Simplified MapReduce
Feb 12, 2014
Here is an introduction to what is a MapReduce is:
MapReduce is a programming model for processing large data sets with a parallel, distributed algorithm on a cluster.
From: http://en.wikipedia.org/wiki/MapReduce
Mainly, a MapReduce used to gather information from a massive datasets, faster and easier. The algorithm consists of two main functions, map and reduce. The map function is used to collecting data from the inputs. At this step, map function breaks the input into smaller chunks. In reduce function; we will put or aggregate the map function’s results together, to make a single result.
The reduce function will always performed after the map function.
To understand the process better, I’d like to give an example. Suppose we have a news website, each news is an entity in our database. Each news item has an Array of keywords that describes the news. Following is a sample of a news item:
{
title: ‘Hello world!’,
description: ‘Hello world! This is the first post from our awesome news portal; we will publish more news here. Thanks.’
keywords: [{
word: ‘hello’,
count: 1
}, {
word: ‘world’,
count: 1
}, {
word: ‘news’,
count: 2
}, {
word: ‘post’,
count: 1
}]
}
So, what we want to do? We have a lot of news items, and an Array of keywords inside each one. We are going to determine popular keywords from all news items.

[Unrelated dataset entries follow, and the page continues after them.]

-- pv_equiv track=rewrite | github.com/hero-rq/Yoki | easy_merge.py | mirror_merge
-- ===== SOURCE A (Python) =====
-- def mirror_merge(nums):
--     """
--     Apply the Mirror Merge rules until no merges are possible.
--     Return the final list of integers.
--     """
--     i = 0
--     while i < len(nums) - 1:
--         if nums[i] == nums[i+1]:
--             nums[i] += 1
--             nums.pop(i + 1)
--             i = 0
--         else:
--             i += 1
--
--     return nums
-- ===== SOURCE B (Python) =====
-- def mirror_merge(nums):
--     """
--     Apply the Mirror Merge rules until no merges are possible.
--     Return the final list of integers.
--     """
--     stack = []
--     for num in nums:
--         while stack and stack[-1] == num:
--             stack.pop()
--             num += 1
--         stack.append(num)
--     return stack
-- ===== Notes on version B (the rewrite author's own statement) =====
-- stated objective: faster
-- what changed: Replaced the restart-from-0 rescan loop with a single left-to-right pass over a stack that cascades merges on push, turning quadratic/cubic rescanning into one linear pass.
import Mathlib
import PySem

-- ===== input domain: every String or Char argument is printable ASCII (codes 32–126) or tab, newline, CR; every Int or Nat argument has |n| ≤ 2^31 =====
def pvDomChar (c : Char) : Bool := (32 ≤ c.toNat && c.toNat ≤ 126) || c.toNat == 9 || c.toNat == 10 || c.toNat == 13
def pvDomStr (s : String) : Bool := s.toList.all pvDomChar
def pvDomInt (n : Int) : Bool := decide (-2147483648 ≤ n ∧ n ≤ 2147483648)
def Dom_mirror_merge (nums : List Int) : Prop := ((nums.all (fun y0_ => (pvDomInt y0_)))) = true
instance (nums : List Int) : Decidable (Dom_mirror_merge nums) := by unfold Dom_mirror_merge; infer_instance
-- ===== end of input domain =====

-- B replaces A's restart-and-rescan loop by one linear stack pass (faster, asymptotic).
-- A mutates its argument in place (pop/assign); the equivalence proved here is about the RETURN value only.

-- ===== PORT A =====
-- A's while loop: i scans; when nums[i] == nums[i+1] it increments nums[i], pops index i+1
-- (set + eraseIdx) and restarts at i = 0; otherwise i += 1. Terminates since each step either
-- shortens the list or moves i right.
def mirror_merge_go (nums : List Int) (i : Nat) : List Int :=
  if _h : i + 1 < nums.length then
    if nums.getD i 0 = nums.getD (i + 1) 0 then
      mirror_merge_go ((nums.set i (nums.getD i 0 + 1)).eraseIdx (i + 1)) 0
    else
      mirror_merge_go nums (i + 1)
  else nums
termination_by (nums.length, nums.length - i)
decreasing_by
  · left
    simp [List.length_eraseIdx, *]
    omega
  · right
    omega

def mirror_merge (nums : List Int) : List Int := mirror_merge_go nums 0

-- ===== PORT B =====
-- B's inner while loop: pop while the top of the stack equals num, incrementing num; then push.
def mm_push (stack : List Int) (num : Int) : List Int :=
  match stack with
  | [] => [num]
  | t :: rest => if t = num then mm_push rest (num + 1) else num :: t :: rest

-- Stack kept top-first (Python appends at the end), so the result is reversed at the end.
def mirror_merge_alt (nums : List Int) : List Int :=
  (nums.foldl mm_push []).reverse

-- ===== PRECONDITION & SPEC =====
def Spec_mirror_merge (nums : List Int) (out : List Int) : Prop := out = mirror_merge_alt nums
instance (nums : List Int) (out : List Int) : Decidable (Spec_mirror_merge nums out) := by unfold Spec_mirror_merge; infer_instance

-- ===== CLAIM (what is proved, stated in full; the proofs are below) =====
def Claim_equal_mirror_merge : Prop := ∀ (nums : List Int), Dom_mirror_merge nums → Spec_mirror_merge nums (mirror_merge nums)

-- ===== LEMMAS AND PROOFS =====

-- If the stack (bottom-to-top, i.e. s.reverse) followed by the remaining input has no adjacent
-- equal elements, every push is a plain push: the fold just reverses l onto s.
theorem mm_push_fold_noadj : ∀ (l s : List Int), List.IsChain (· ≠ ·) (s.reverse ++ l) →
    l.foldl mm_push s = l.reverse ++ s := by
  intro l
  induction l with
  | nil => intro s _; simp
  | cons a l ih =>
    intro s hch
    have hpush : mm_push s a = a :: s := by
      cases s with
      | nil => simp [mm_push]
      | cons t rest =>
        have hne : t ≠ a := by
          have h2 := (List.isChain_append.mp hch).2.2
          simpa using h2
        simp [mm_push, hne]
    have : List.IsChain (· ≠ ·) ((a :: s).reverse ++ l) := by
      simpa [List.append_assoc] using hch
    simp [List.foldl_cons, hpush, ih (a :: s) this, List.append_assoc]

theorem mm_push_nil (n : Int) : mm_push [] n = [n] := rfl

theorem mm_push_cons_ne (t : Int) (rest : List Int) (n : Int) (h : t ≠ n) :
    mm_push (t :: rest) n = n :: t :: rest := by
  simp [mm_push, h]

theorem mm_push_cons_eq (t : Int) (rest : List Int) (n : Int) (h : t = n) :
    mm_push (t :: rest) n = mm_push rest (n + 1) := by
  simp [mm_push, h]

theorem isChain_take_one (xs : List Int) : List.IsChain (· ≠ ·) (xs.take 1) := by
  cases xs <;> simp

-- Pushing l[i] onto the reversed already-scanned prefix is a plain push, because the scanned
-- prefix l.take (i+1) has no adjacent equal pair.
theorem mm_push_reverse_take (l : List Int) (i : Nat) (h : i < l.length)
    (hch : List.IsChain (· ≠ ·) (l.take (i + 1))) :
    mm_push ((l.take i).reverse) (l[i]) = l[i] :: (l.take i).reverse := by
  cases i with
  | zero => simp only [List.take_zero, List.reverse_nil]; exact mm_push_nil _
  | succ j =>
    have hj : j < l.length := by omega
    have htj : l.take (j + 1) = l.take j ++ [l[j]] := by
      rw [List.take_add_one, List.getElem?_eq_getElem hj]; rfl
    have hlast : (l.take (j + 1)).getLast? = some l[j] := by
      rw [htj]; exact List.getLast?_concat
    have hti : l.take (j + 2) = l.take (j + 1) ++ [l[j + 1]] := by
      rw [List.take_add_one, List.getElem?_eq_getElem h]; rfl
    have hne : l[j] ≠ l[j + 1] := by
      have h2 := (List.isChain_append.mp (hti ▸ hch)).2.2
      simpa [hlast] using h2
    rw [htj]
    rw [List.reverse_append, List.reverse_singleton, List.singleton_append]
    rw [mm_push_cons_ne _ _ _ hne]

-- Main invariant: from loop state (l, i), where the scanned prefix l.take (i+1) has no adjacent
-- equal pair, A's loop returns exactly B's stack result on l.
theorem mm_main : ∀ (l : List Int) (i : Nat), List.IsChain (· ≠ ·) (l.take (i + 1)) →
    mirror_merge_go l i = (l.foldl mm_push []).reverse := by
  intro l i
  induction l, i using mirror_merge_go.induct with
  | case1 l i h heq ih =>
    intro hch
    rw [mirror_merge_go, dif_pos h, if_pos heq]
    rw [ih (isChain_take_one _)]
    congr 1
    -- foldl over the merged list equals foldl over l
    have hi : i < l.length := by omega
    have hi1 : i + 1 < l.length := h
    have hvi : l.getD i 0 = l[i] := List.getD_eq_getElem l 0 hi
    have hvi1 : l.getD (i + 1) 0 = l[i + 1] := List.getD_eq_getElem l 0 hi1
    have hlen : (l.take i).length = i := by simp; omega
    -- decompositions
    have hx : l[i + 1] = l[i] := by rw [← hvi1, ← heq, hvi]
    have hdecomp : l = l.take i ++ l[i] :: l[i] :: l.drop (i + 2) := by
      conv_lhs => rw [← List.take_append_drop i l]
      rw [List.drop_eq_getElem_cons hi, List.drop_eq_getElem_cons hi1, hx]
    have hset : l.set i (l.getD i 0 + 1) = l.take i ++ (l[i] + 1) :: l.drop (i + 1) := by
      rw [List.set_eq_take_append_cons_drop, if_pos hi, hvi]
    have hmerged : (l.set i (l.getD i 0 + 1)).eraseIdx (i + 1)
        = l.take i ++ (l[i] + 1) :: l.drop (i + 2) := by
      rw [hset, List.eraseIdx_append_of_length_le (by omega)]
      congr 1
      have h1 : i + 1 - (l.take i).length = 1 := by omega
      rw [h1, List.eraseIdx_cons_succ, List.eraseIdx_zero, List.tail_drop]
    have hchp : List.IsChain (· ≠ ·) (l.take i) := by
      have : l.take (i + 1) = l.take i ++ l[i]?.toList := List.take_add_one
      exact ((List.isChain_append.mp (this ▸ hch)).1)
    have hfoldp : (l.take i).foldl mm_push [] = (l.take i).reverse := by
      simpa using mm_push_fold_noadj (l.take i) [] (by simpa using hchp)
    have hpush1 : mm_push ((l.take i).reverse) (l[i]) = l[i] :: (l.take i).reverse :=
      mm_push_reverse_take l i hi hch
    calc ((l.set i (l.getD i 0 + 1)).eraseIdx (i + 1)).foldl mm_push []
        = (l.drop (i + 2)).foldl mm_push (mm_push ((l.take i).reverse) (l[i] + 1)) := by
          rw [hmerged]; simp [List.foldl_append, hfoldp]
      _ = l.foldl mm_push [] := by
          conv_rhs => rw [hdecomp]
          simp only [List.foldl_append, hfoldp, List.foldl_cons]
          rw [hpush1, mm_push_cons_eq _ _ _ rfl]
  | case2 l i h hne ih =>
    intro hch
    rw [mirror_merge_go, dif_pos h, if_neg hne]
    apply ih
    -- extend the no-adjacent-equal prefix by one element
    have hi : i < l.length := by omega
    have hti : l.take (i + 2) = l.take (i + 1) ++ [l[i + 1]] := by
      rw [List.take_add_one, List.getElem?_eq_getElem h]; rfl
    rw [hti, List.isChain_append]
    refine ⟨hch, by simp, ?_⟩
    intro x hx y hy
    simp at hy
    subst hy
    cases i with
    | zero =>
      have : l.take 1 = [l[0]] := by
        cases l with
        | nil => simp at hi
        | cons a t => simp
      rw [this] at hx
      simp at hx
      subst hx
      intro hc
      exact hne (by rw [List.getD_eq_getElem l 0 hi, List.getD_eq_getElem l 0 h, hc])
    | succ j =>
      have hj1 : j + 1 < l.length := hi
      have : l.take (j + 2) = l.take (j + 1) ++ [l[j + 1]] := by
        rw [List.take_add_one, List.getElem?_eq_getElem hj1]; rfl
      rw [this, List.getLast?_concat] at hx
      simp at hx
      subst hx
      intro hc
      exact hne (by rw [List.getD_eq_getElem l 0 hi, List.getD_eq_getElem l 0 h, hc])
  | case3 l i h =>
    intro hch
    rw [mirror_merge_go, dif_neg h]
    have hl : l.take (i + 1) = l := List.take_of_length_le (by omega)
    rw [hl] at hch
    have := mm_push_fold_noadj l [] (by simpa using hch)
    simp [this]

-- ===== VERDICT (by name: the statement is the Claim_ definition above) =====
theorem mirror_merge_spec : Claim_equal_mirror_merge := by
  intro nums _
  unfold Spec_mirror_merge mirror_merge mirror_merge_alt
  exact mm_main nums 0 (isChain_take_one nums)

First of all, the map function will break the news item into smaller pieces. Actually, we should emit the keyword and the number of repeat inside the map function. The emit function is used to push new values into a temporary key-value pair, this array will be used in reduce function further to generate a single value.
Following is an example of map function source code:
function () {
this.keywords.forEach(function (doc) {
emit(doc.word, doc.count);
})
}
To understand the map function better, following is an output of this function. When we have “hello” word that repeated twice with out number of 1 and 3, the output will be:
{ “hello”: [1, 3] }
And when we have the word “post” that repeated once, with count number of 2, the output would be:
{ “post”: [2] }
Then, we have the reduce function. Inside the reduce function we will wrap up map function’s result to create a single value. The single value is a keyword with total count of repetition in all news items.
Following is the reduce function source code:
function (key, values) {
return Array.sum(values);
};
So, following is the output of reduce function:
{ id: “hello”, value: 4 }
And for the second map function’s output, the result will be:
{ id: “post”, value: 2 }
After performing the reduce function, we will have a set of keywords with the total count of repetition amongst all news items, that is, the array of popular keywords.
Of course the above explanation was a briefly look into the MapReduce algorithm. There are a lot of MapReduce frameworks and you can find them in NoSQL databases, MongoDB for instance.